- [TASK GOAL]:
Write each entry out again exactly, with nothing omitted.

Stored data entries:
---------------
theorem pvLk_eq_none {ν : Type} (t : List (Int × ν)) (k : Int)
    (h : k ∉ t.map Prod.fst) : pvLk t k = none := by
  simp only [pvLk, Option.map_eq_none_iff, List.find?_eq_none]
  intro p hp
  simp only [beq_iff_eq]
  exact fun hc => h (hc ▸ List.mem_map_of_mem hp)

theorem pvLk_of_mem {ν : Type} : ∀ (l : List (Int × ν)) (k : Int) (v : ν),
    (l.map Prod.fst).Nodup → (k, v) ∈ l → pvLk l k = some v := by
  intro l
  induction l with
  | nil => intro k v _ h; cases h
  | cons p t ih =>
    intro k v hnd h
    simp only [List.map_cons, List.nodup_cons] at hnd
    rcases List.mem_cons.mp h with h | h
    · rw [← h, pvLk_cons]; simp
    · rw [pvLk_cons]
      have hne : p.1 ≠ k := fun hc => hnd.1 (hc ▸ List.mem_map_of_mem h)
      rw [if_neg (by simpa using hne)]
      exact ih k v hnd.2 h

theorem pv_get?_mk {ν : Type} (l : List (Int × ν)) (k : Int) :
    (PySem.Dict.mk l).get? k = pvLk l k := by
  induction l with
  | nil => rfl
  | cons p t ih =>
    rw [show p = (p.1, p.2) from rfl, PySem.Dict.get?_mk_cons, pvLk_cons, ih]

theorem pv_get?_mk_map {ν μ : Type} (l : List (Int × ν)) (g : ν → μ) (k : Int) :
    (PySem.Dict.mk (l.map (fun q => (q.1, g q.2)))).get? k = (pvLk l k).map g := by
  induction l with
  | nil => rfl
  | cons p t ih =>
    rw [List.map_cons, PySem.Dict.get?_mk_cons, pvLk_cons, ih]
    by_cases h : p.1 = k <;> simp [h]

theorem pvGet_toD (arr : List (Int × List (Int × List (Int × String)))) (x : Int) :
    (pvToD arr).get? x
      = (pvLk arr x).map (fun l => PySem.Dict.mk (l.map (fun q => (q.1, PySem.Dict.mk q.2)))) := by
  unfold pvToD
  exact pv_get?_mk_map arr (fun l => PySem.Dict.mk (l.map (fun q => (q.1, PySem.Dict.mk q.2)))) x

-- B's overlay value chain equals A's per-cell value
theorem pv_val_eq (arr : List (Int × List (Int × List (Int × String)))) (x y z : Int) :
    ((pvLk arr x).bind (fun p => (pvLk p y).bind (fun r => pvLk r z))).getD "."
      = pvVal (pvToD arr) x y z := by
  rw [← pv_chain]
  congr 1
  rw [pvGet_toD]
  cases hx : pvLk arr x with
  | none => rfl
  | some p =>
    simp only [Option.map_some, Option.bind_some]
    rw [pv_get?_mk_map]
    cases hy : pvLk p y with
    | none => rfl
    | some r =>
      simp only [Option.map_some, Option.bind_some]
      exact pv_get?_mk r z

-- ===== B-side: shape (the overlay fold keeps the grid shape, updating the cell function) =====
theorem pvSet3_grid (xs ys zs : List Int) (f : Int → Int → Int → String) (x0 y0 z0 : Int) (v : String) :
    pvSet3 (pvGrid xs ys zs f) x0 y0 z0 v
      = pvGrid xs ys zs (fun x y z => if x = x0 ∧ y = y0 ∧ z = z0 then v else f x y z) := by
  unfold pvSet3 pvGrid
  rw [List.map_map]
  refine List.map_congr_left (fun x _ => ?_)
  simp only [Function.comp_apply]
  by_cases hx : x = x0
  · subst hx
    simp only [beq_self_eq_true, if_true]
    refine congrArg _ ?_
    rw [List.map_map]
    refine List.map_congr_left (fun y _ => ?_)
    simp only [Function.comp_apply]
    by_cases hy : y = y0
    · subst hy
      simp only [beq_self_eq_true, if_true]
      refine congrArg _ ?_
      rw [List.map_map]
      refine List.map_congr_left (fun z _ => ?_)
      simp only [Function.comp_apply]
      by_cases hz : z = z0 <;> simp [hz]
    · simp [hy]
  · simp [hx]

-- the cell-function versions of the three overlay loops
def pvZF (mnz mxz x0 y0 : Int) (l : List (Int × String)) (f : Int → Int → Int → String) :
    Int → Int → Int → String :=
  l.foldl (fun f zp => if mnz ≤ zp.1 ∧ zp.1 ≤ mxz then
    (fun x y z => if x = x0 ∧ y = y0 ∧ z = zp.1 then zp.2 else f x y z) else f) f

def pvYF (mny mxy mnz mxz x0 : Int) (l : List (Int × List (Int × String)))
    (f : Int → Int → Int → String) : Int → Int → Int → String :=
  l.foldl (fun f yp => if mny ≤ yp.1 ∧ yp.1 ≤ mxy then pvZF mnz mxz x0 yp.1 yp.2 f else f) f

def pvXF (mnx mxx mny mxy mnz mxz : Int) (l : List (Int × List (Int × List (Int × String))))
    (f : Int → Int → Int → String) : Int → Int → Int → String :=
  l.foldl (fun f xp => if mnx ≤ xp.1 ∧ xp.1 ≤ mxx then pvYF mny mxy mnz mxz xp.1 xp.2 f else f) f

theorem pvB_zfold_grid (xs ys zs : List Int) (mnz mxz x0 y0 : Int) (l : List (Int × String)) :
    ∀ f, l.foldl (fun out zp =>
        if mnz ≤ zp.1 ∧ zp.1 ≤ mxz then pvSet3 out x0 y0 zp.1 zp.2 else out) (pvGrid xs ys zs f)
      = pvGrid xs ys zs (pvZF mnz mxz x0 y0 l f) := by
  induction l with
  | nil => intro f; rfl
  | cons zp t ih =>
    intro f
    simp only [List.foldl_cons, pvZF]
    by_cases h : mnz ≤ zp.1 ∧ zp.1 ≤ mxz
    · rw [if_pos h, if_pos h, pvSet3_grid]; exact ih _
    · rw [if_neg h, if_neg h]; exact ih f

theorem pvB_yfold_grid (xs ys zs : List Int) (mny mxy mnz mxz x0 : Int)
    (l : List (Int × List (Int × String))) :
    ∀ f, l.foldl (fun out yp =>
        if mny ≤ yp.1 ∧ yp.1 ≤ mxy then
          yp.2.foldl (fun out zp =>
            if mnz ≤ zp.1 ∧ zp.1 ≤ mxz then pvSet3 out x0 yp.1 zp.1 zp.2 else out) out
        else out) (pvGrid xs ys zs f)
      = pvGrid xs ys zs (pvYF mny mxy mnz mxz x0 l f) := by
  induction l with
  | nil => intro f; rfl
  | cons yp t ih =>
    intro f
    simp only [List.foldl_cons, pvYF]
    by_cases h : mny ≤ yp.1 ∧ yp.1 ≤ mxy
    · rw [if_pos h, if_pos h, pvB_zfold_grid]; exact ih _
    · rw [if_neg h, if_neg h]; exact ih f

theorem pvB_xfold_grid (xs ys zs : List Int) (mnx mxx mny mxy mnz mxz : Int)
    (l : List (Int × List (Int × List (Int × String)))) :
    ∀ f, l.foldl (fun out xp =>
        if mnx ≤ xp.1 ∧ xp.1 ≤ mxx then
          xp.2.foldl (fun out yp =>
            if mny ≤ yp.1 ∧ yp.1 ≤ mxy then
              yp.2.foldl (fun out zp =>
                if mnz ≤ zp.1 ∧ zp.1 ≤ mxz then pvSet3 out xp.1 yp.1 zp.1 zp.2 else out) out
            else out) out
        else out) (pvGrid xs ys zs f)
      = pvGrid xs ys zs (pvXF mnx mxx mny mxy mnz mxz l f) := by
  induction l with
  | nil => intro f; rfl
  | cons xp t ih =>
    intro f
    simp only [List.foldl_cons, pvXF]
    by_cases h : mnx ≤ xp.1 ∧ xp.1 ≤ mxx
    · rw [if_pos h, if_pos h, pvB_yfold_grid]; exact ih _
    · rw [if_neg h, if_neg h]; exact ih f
---------------
- [ANSWER FOR THIS EXERCISE]:
theorem pvLk_eq_none {ν : Type} (t : List (Int × ν)) (k : Int)
    (h : k ∉ t.map Prod.fst) : pvLk t k = none := by
  simp only [pvLk, Option.map_eq_none_iff, List.find?_eq_none]
  intro p hp
  simp only [beq_iff_eq]
  exact fun hc => h (hc ▸ List.mem_map_of_mem hp)

theorem pvLk_of_mem {ν : Type} : ∀ (l : List (Int × ν)) (k : Int) (v : ν),
    (l.map Prod.fst).Nodup → (k, v) ∈ l → pvLk l k = some v := by
  intro l
  induction l with
  | nil => intro k v _ h; cases h
  | cons p t ih =>
    intro k v hnd h
    simp only [List.map_cons, List.nodup_cons] at hnd
    rcases List.mem_cons.mp h with h | h
    · rw [← h, pvLk_cons]; simp
    · rw [pvLk_cons]
      have hne : p.1 ≠ k := fun hc => hnd.1 (hc ▸ List.mem_map_of_mem h)
      rw [if_neg (by simpa using hne)]
      exact ih k v hnd.2 h

theorem pv_get?_mk {ν : Type} (l : List (Int × ν)) (k : Int) :
    (PySem.Dict.mk l).get? k = pvLk l k := by
  induction l with
  | nil => rfl
  | cons p t ih =>
    rw [show p = (p.1, p.2) from rfl, PySem.Dict.get?_mk_cons, pvLk_cons, ih]

theorem pv_get?_mk_map {ν μ : Type} (l : List (Int × ν)) (g : ν → μ) (k : Int) :
    (PySem.Dict.mk (l.map (fun q => (q.1, g q.2)))).get? k = (pvLk l k).map g := by
  induction l with
  | nil => rfl
  | cons p t ih =>
    rw [List.map_cons, PySem.Dict.get?_mk_cons, pvLk_cons, ih]
    by_cases h : p.1 = k <;> simp [h]

theorem pvGet_toD (arr : List (Int × List (Int × List (Int × String)))) (x : Int) :
    (pvToD arr).get? x
      = (pvLk arr x).map (fun l => PySem.Dict.mk (l.map (fun q => (q.1, PySem.Dict.mk q.2)))) := by
  unfold pvToD
  exact pv_get?_mk_map arr (fun l => PySem.Dict.mk (l.map (fun q => (q.1, PySem.Dict.mk q.2)))) x

-- B's overlay value chain equals A's per-cell value
theorem pv_val_eq (arr : List (Int × List (Int × List (Int × String)))) (x y z : Int) :
    ((pvLk arr x).bind (fun p => (pvLk p y).bind (fun r => pvLk r z))).getD "."
      = pvVal (pvToD arr) x y z := by
  rw [← pv_chain]
  congr 1
  rw [pvGet_toD]
  cases hx : pvLk arr x with
  | none => rfl
  | some p =>
    simp only [Option.map_some, Option.bind_some]
    rw [pv_get?_mk_map]
    cases hy : pvLk p y with
    | none => rfl
    | some r =>
      simp only [Option.map_some, Option.bind_some]
      exact pv_get?_mk r z

-- ===== B-side: shape (the overlay fold keeps the grid shape, updating the cell function) =====
theorem pvSet3_grid (xs ys zs : List Int) (f : Int → Int → Int → String) (x0 y0 z0 : Int) (v : String) :
    pvSet3 (pvGrid xs ys zs f) x0 y0 z0 v
      = pvGrid xs ys zs (fun x y z => if x = x0 ∧ y = y0 ∧ z = z0 then v else f x y z) := by
  unfold pvSet3 pvGrid
  rw [List.map_map]
  refine List.map_congr_left (fun x _ => ?_)
  simp only [Function.comp_apply]
  by_cases hx : x = x0
  · subst hx
    simp only [beq_self_eq_true, if_true]
    refine congrArg _ ?_
    rw [List.map_map]
    refine List.map_congr_left (fun y _ => ?_)
    simp only [Function.comp_apply]
    by_cases hy : y = y0
    · subst hy
      simp only [beq_self_eq_true, if_true]
      refine congrArg _ ?_
      rw [List.map_map]
      refine List.map_congr_left (fun z _ => ?_)
      simp only [Function.comp_apply]
      by_cases hz : z = z0 <;> simp [hz]
    · simp [hy]
  · simp [hx]

-- the cell-function versions of the three overlay loops
def pvZF (mnz mxz x0 y0 : Int) (l : List (Int × String)) (f : Int → Int → Int → String) :
    Int → Int → Int → String :=
  l.foldl (fun f zp => if mnz ≤ zp.1 ∧ zp.1 ≤ mxz then
    (fun x y z => if x = x0 ∧ y = y0 ∧ z = zp.1 then zp.2 else f x y z) else f) f

def pvYF (mny mxy mnz mxz x0 : Int) (l : List (Int × List (Int × String)))
    (f : Int → Int → Int → String) : Int → Int → Int → String :=
  l.foldl (fun f yp => if mny ≤ yp.1 ∧ yp.1 ≤ mxy then pvZF mnz mxz x0 yp.1 yp.2 f else f) f

def pvXF (mnx mxx mny mxy mnz mxz : Int) (l : List (Int × List (Int × List (Int × String))))
    (f : Int → Int → Int → String) : Int → Int → Int → String :=
  l.foldl (fun f xp => if mnx ≤ xp.1 ∧ xp.1 ≤ mxx then pvYF mny mxy mnz mxz xp.1 xp.2 f else f) f

theorem pvB_zfold_grid (xs ys zs : List Int) (mnz mxz x0 y0 : Int) (l : List (Int × String)) :
    ∀ f, l.foldl (fun out zp =>
        if mnz ≤ zp.1 ∧ zp.1 ≤ mxz then pvSet3 out x0 y0 zp.1 zp.2 else out) (pvGrid xs ys zs f)
      = pvGrid xs ys zs (pvZF mnz mxz x0 y0 l f) := by
  induction l with
  | nil => intro f; rfl
  | cons zp t ih =>
    intro f
    simp only [List.foldl_cons, pvZF]
    by_cases h : mnz ≤ zp.1 ∧ zp.1 ≤ mxz
    · rw [if_pos h, if_pos h, pvSet3_grid]; exact ih _
    · rw [if_neg h, if_neg h]; exact ih f

theorem pvB_yfold_grid (xs ys zs : List Int) (mny mxy mnz mxz x0 : Int)
    (l : List (Int × List (Int × String))) :
    ∀ f, l.foldl (fun out yp =>
        if mny ≤ yp.1 ∧ yp.1 ≤ mxy then
          yp.2.foldl (fun out zp =>
            if mnz ≤ zp.1 ∧ zp.1 ≤ mxz then pvSet3 out x0 yp.1 zp.1 zp.2 else out) out
        else out) (pvGrid xs ys zs f)
      = pvGrid xs ys zs (pvYF mny mxy mnz mxz x0 l f) := by
  induction l with
  | nil => intro f; rfl
  | cons yp t ih =>
    intro f
    simp only [List.foldl_cons, pvYF]
    by_cases h : mny ≤ yp.1 ∧ yp.1 ≤ mxy
    · rw [if_pos h, if_pos h, pvB_zfold_grid]; exact ih _
    · rw [if_neg h, if_neg h]; exact ih f

theorem pvB_xfold_grid (xs ys zs : List Int) (mnx mxx mny mxy mnz mxz : Int)
    (l : List (Int × List (Int × List (Int × String)))) :
    ∀ f, l.foldl (fun out xp =>
        if mnx ≤ xp.1 ∧ xp.1 ≤ mxx then
          xp.2.foldl (fun out yp =>
            if mny ≤ yp.1 ∧ yp.1 ≤ mxy then
              yp.2.foldl (fun out zp =>
                if mnz ≤ zp.1 ∧ zp.1 ≤ mxz then pvSet3 out xp.1 yp.1 zp.1 zp.2 else out) out
            else out) out
        else out) (pvGrid xs ys zs f)
      = pvGrid xs ys zs (pvXF mnx mxx mny mxy mnz mxz l f) := by
  induction l with
  | nil => intro f; rfl
  | cons xp t ih =>
    intro f
    simp only [List.foldl_cons, pvXF]
    by_cases h : mnx ≤ xp.1 ∧ xp.1 ≤ mxx
    · rw [if_pos h, if_pos h, pvB_yfold_grid]; exact ih _
    · rw [if_neg h, if_neg h]; exact ih f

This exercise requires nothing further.